• Instructions for the task
What lines in the listing include "maximal"? Return a copy of each.

┌──

-- pv_equiv track=rewrite | github.com/vimkim/algorithms | programmers/learn-courses-30-lessons-64062/main.py | binRight
-- ===== SOURCE A (Python) =====
-- def binRight(val, left, right, stones):
--     if left == right:
--         return left
--     mid = (left + right) // 2
--     midVal = lowerboundK(stones, mid)
--
--     if val < midVal:
--         return binRight(val, left, mid, stones)
--     else:
--         return binRight(val, mid+1, right, stones)
--
-- def lowerboundK(stones, people):
--     people -= 1
--     stones = [stone - people for stone in stones]
--     maxCount = 0
--     count = 0
--     for stone in stones:
--         if stone <= 0:
--             count += 1
--             maxCount = max(maxCount, count)
--         else:
--             count = 0
--     return maxCount+1
-- ===== SOURCE B (Python) =====
-- def binRight(val, left, right, stones):
--     lo, hi = left, right
--     while lo < hi:
--         mid = (lo + hi) // 2
--         if val < lowerboundK(stones, mid):
--             hi = mid
--         else:
--             lo = mid + 1
--     return lo
--
--
-- def lowerboundK(stones, people):
--     # staged: first collect the lengths of maximal runs of stones strictly
--     # below `people`, then take the largest (0 if there are none)
--     runs = _runLengths(stones, people)
--     best = 0
--     for r in runs:
--         best = max(best, r)
--     return best + 1
--
--
-- def _runLengths(stones, people):
--     runs = []
--     cur = 0
--     for s in stones:
--         if s < people:
--             cur += 1
--         else:
--             if cur != 0:
--                 runs.append(cur)
--             cur = 0
--     if cur != 0:
--         runs.append(cur)
--     return runs
-- ===== Notes on version B (the rewrite author's own statement) =====
-- stated objective: alternative
-- what changed: The recursion becomes an iterative lo/hi while-loop, and lowerboundK is decomposed into two stages (collect maximal run lengths of stones below the threshold, then take their maximum) instead of A's single fold with a running max over a shifted copy of the list.
import Mathlib
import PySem

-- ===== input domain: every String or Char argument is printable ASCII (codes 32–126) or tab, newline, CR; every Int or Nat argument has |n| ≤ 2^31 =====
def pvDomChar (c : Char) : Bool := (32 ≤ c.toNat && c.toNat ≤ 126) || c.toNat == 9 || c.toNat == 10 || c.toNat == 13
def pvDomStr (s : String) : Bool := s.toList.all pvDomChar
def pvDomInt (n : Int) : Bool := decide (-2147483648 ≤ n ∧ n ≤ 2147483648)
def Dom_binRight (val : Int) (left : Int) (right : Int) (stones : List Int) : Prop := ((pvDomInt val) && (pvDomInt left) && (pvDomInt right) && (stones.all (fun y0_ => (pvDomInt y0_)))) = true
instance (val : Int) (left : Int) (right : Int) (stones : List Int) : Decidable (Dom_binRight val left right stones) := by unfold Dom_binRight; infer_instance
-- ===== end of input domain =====

-- B replaces A's recursion by an iterative lo/hi while-loop and decomposes
-- lowerboundK into two stages: collect run lengths, then take their maximum.

-- ===== PORT A =====
-- lowerboundK: people -= 1; map stone - people; fold (maxCount, count)
def lowerboundK (stones : List Int) (people : Int) : Int :=
  let p := people - 1
  let shifted := stones.map (fun stone => stone - p)
  let r := shifted.foldl (fun (acc : Int × Int) stone =>
    if stone ≤ 0 then
      let count := acc.2 + 1
      (max acc.1 count, count)
    else (acc.1, 0)) (0, 0)
  r.1 + 1

-- termination facts for binRight's recursion (named so the port can cite them)
lemma floordivTwo (b : Int) : PySem.Int.floordiv b 2 = b / 2 := by
  show Int.fdiv _ _ = _
  rw [Int.fdiv_eq_ediv, if_pos (Or.inl (by decide : (0 : Int) ≤ 2)), sub_zero]

lemma midDecLeft (l r : Int) (h : l < r) :
    (PySem.Int.floordiv (l + r) 2 - l).toNat < (r - l).toNat := by
  have hdr : (l + r) / 2 < r :=
    (Int.ediv_lt_iff_lt_mul (by decide : (0 : Int) < 2)).mpr
      (lt_of_lt_of_eq (add_lt_add_left h r) (by rw [mul_comm, two_mul]))
  rw [floordivTwo, Int.toNat_lt_toNat (sub_pos.mpr h)]
  exact sub_lt_sub_right hdr l

lemma midDecRight (l r : Int) (h : l < r) :
    (r - (PySem.Int.floordiv (l + r) 2 + 1)).toNat < (r - l).toNat := by
  have hld : l ≤ (l + r) / 2 :=
    (Int.le_ediv_iff_mul_le (by decide : (0 : Int) < 2)).mpr
      ((mul_two l).trans_le (add_le_add le_rfl h.le))
  rw [floordivTwo, Int.toNat_lt_toNat (sub_pos.mpr h)]
  exact sub_lt_sub_left (Int.lt_add_one_iff.mpr hld) r

-- binRight: A's recursion; the `else left` branch covers left = right exactly as Python,
-- and (totality guard only) left > right, where the Python recursion does not return.
def binRight (val : Int) (left : Int) (right : Int) (stones : List Int) : Int :=
  if h : left < right then
    let mid := PySem.Int.floordiv (left + right) 2
    let midVal := lowerboundK stones mid
    if val < midVal then binRight val left mid stones
    else binRight val (mid + 1) right stones
  else left
termination_by (right - left).toNat
decreasing_by
  · exact midDecLeft left right h
  · exact midDecRight left right h

-- ===== PORT B =====
-- _runLengths: the list of lengths of maximal runs of stones strictly below `people`
def runLengths (stones : List Int) (people : Int) : List Int :=
  let st := stones.foldl (fun (acc : List Int × Int) s =>
    if s < people then (acc.1, acc.2 + 1)
    else if acc.2 ≠ 0 then (acc.1 ++ [acc.2], 0)
    else (acc.1, 0)) ([], 0)
  if st.2 ≠ 0 then st.1 ++ [st.2] else st.1

-- lowerboundK, second stage: the maximum run length (0 when there is none), plus 1
def lowerboundK_alt (stones : List Int) (people : Int) : Int :=
  (runLengths stones people).foldl (fun best r => max best r) 0 + 1

-- the while-loop, ported with explicit fuel; (hi - lo).toNat steps always suffice
-- because the interval shrinks by at least one each iteration
def briLoop (fuel : Nat) (val : Int) (lo : Int) (hi : Int) (stones : List Int) : Int :=
  match fuel with
  | 0 => lo
  | fuel + 1 =>
    if lo < hi then
      let mid := PySem.Int.floordiv (lo + hi) 2
      if val < lowerboundK_alt stones mid then briLoop fuel val lo mid stones
      else briLoop fuel val (mid + 1) hi stones
    else lo

def binRight_alt (val : Int) (left : Int) (right : Int) (stones : List Int) : Int :=
  briLoop (right - left).toNat val left right stones

-- ===== PRECONDITION & SPEC =====
-- Pre_ excludes left > right, on which the Python A recurses without converging (RecursionError).
def Pre_binRight (val : Int) (left : Int) (right : Int) (stones : List Int) : Prop :=
  left ≤ right
instance (val : Int) (left : Int) (right : Int) (stones : List Int) : Decidable (Pre_binRight val left right stones) := by unfold Pre_binRight; infer_instance
def pvWitness_binRight : Int × Int × Int × List Int := (2, 1, 5, [3, 1, 4])

def Spec_binRight (val : Int) (left : Int) (right : Int) (stones : List Int) (out : Int) : Prop := out = binRight_alt val left right stones
instance (val : Int) (left : Int) (right : Int) (stones : List Int) (out : Int) : Decidable (Spec_binRight val left right stones out) := by unfold Spec_binRight; infer_instance

-- ===== CLAIM (what is proved, stated in full; the proofs are below) =====
def Claim_equal_binRight : Prop := ∀ (val : Int) (left : Int) (right : Int) (stones : List Int), Dom_binRight val left right stones → Pre_binRight val left right stones → Spec_binRight val left right stones (binRight val left right stones)

-- ===== LEMMAS AND PROOFS =====

lemma foldl_max_nonneg (rs : List Int) (i : Int) (h : 0 ≤ i) :
    0 ≤ rs.foldl (fun best r => max best r) i := by
  induction rs generalizing i with
  | nil => exact h
  | cons r rest ih => exact ih _ (le_trans h (le_max_left _ _))

lemma foldl_max_append (rs : List Int) (x i : Int) :
    (rs ++ [x]).foldl (fun best r => max best r) i
      = max (rs.foldl (fun best r => max best r) i) x := by
  simp [List.foldl_append]

-- invariant relating A's (best, cur) fold to B's (runs, cur) fold:
-- best = max (max of runs) cur, with cur ≥ 0
lemma fold_rel (stones : List Int) (people : Int) :
    ∀ (b c : Int) (rs : List Int), 0 ≤ c →
    b = max (rs.foldl (fun best r => max best r) 0) c →
    (let ra := (stones.map (fun stone => stone - (people - 1))).foldl
        (fun (acc : Int × Int) stone =>
          if stone ≤ 0 then (max acc.1 (acc.2 + 1), acc.2 + 1) else (acc.1, 0)) (b, c)
     let rb := stones.foldl (fun (acc : List Int × Int) s =>
          if s < people then (acc.1, acc.2 + 1)
          else if acc.2 ≠ 0 then (acc.1 ++ [acc.2], 0)
          else (acc.1, 0)) (rs, c)
     0 ≤ rb.2 ∧ ra.1 = max (rb.1.foldl (fun best r => max best r) 0) rb.2) := by
  induction stones with
  | nil => intro b c rs hc hb; exact ⟨hc, hb⟩
  | cons s rest ih =>
    intro b c rs hc hb
    simp only [List.map_cons, List.foldl_cons]
    by_cases h : s < people
    · rw [if_pos (by omega : s - (people - 1) ≤ 0), if_pos h]
      exact ih _ _ _ (by omega) (by omega)
    · rw [if_neg (by omega : ¬ s - (people - 1) ≤ 0), if_neg h]
      by_cases hz : c ≠ 0
      · rw [if_pos hz]
        refine ih _ _ _ le_rfl ?_
        rw [foldl_max_append]
        have := foldl_max_nonneg rs 0 le_rfl
        omega
      · rw [if_neg hz]
        refine ih _ _ _ le_rfl ?_
        have := foldl_max_nonneg rs 0 le_rfl
        omega

lemma lowerboundK_eq (stones : List Int) (people : Int) :
    lowerboundK stones people = lowerboundK_alt stones people := by
  unfold lowerboundK lowerboundK_alt runLengths
  have h := fold_rel stones people 0 0 [] le_rfl (by simp)
  simp only [] at h ⊢
  obtain ⟨hc, hb⟩ := h
  set rb := stones.foldl (fun (acc : List Int × Int) s =>
      if s < people then (acc.1, acc.2 + 1)
      else if acc.2 ≠ 0 then (acc.1 ++ [acc.2], 0)
      else (acc.1, 0)) ([], 0) with hrb
  by_cases hz : rb.2 ≠ 0
  · rw [if_pos hz, foldl_max_append]
    omega
  · rw [if_neg hz]
    have := foldl_max_nonneg rb.1 0 le_rfl
    omega

-- with enough fuel the while-loop equals A's recursion
lemma briLoop_eq (fuel : Nat) : ∀ (val lo hi : Int) (stones : List Int),
    (hi - lo).toNat ≤ fuel → briLoop fuel val lo hi stones = binRight val lo hi stones := by
  induction fuel with
  | zero =>
    intro val lo hi stones hle
    rw [binRight, briLoop]
    rw [dif_neg (by omega)]
  | succ fuel ih =>
    intro val lo hi stones hle
    rw [binRight, briLoop]
    by_cases h : lo < hi
    · rw [if_pos h, dif_pos h]
      have hmid : lo ≤ PySem.Int.floordiv (lo + hi) 2 ∧ PySem.Int.floordiv (lo + hi) 2 < hi := by
        simp only [PySem.Int.floordiv, Int.fdiv_eq_ediv]; omega
      simp only [lowerboundK_eq]
      by_cases hv : val < lowerboundK_alt stones (PySem.Int.floordiv (lo + hi) 2)
      · rw [if_pos hv, if_pos hv]
        exact ih val lo _ stones (by omega)
      · rw [if_neg hv, if_neg hv]
        exact ih val _ hi stones (by omega)
    · rw [if_neg h, dif_neg h]

-- ===== VERDICT (by name: the statement is the Claim_ definition above) =====
theorem binRight_spec : Claim_equal_binRight := by
  intro val left right stones _ _
  exact (briLoop_eq (right - left).toNat val left right stones le_rfl).symm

└──

• Response area
--     # staged: first collect the lengths of maximal runs of stones strictly
-- what changed: The recursion becomes an iterative lo/hi while-loop, and lowerboundK is decomposed into two stages (collect maximal run lengths of stones below the threshold, then take their maximum) instead of A's single fold with a running max over a shifted copy of the list.
-- _runLengths: the list of lengths of maximal runs of stones strictly below `people`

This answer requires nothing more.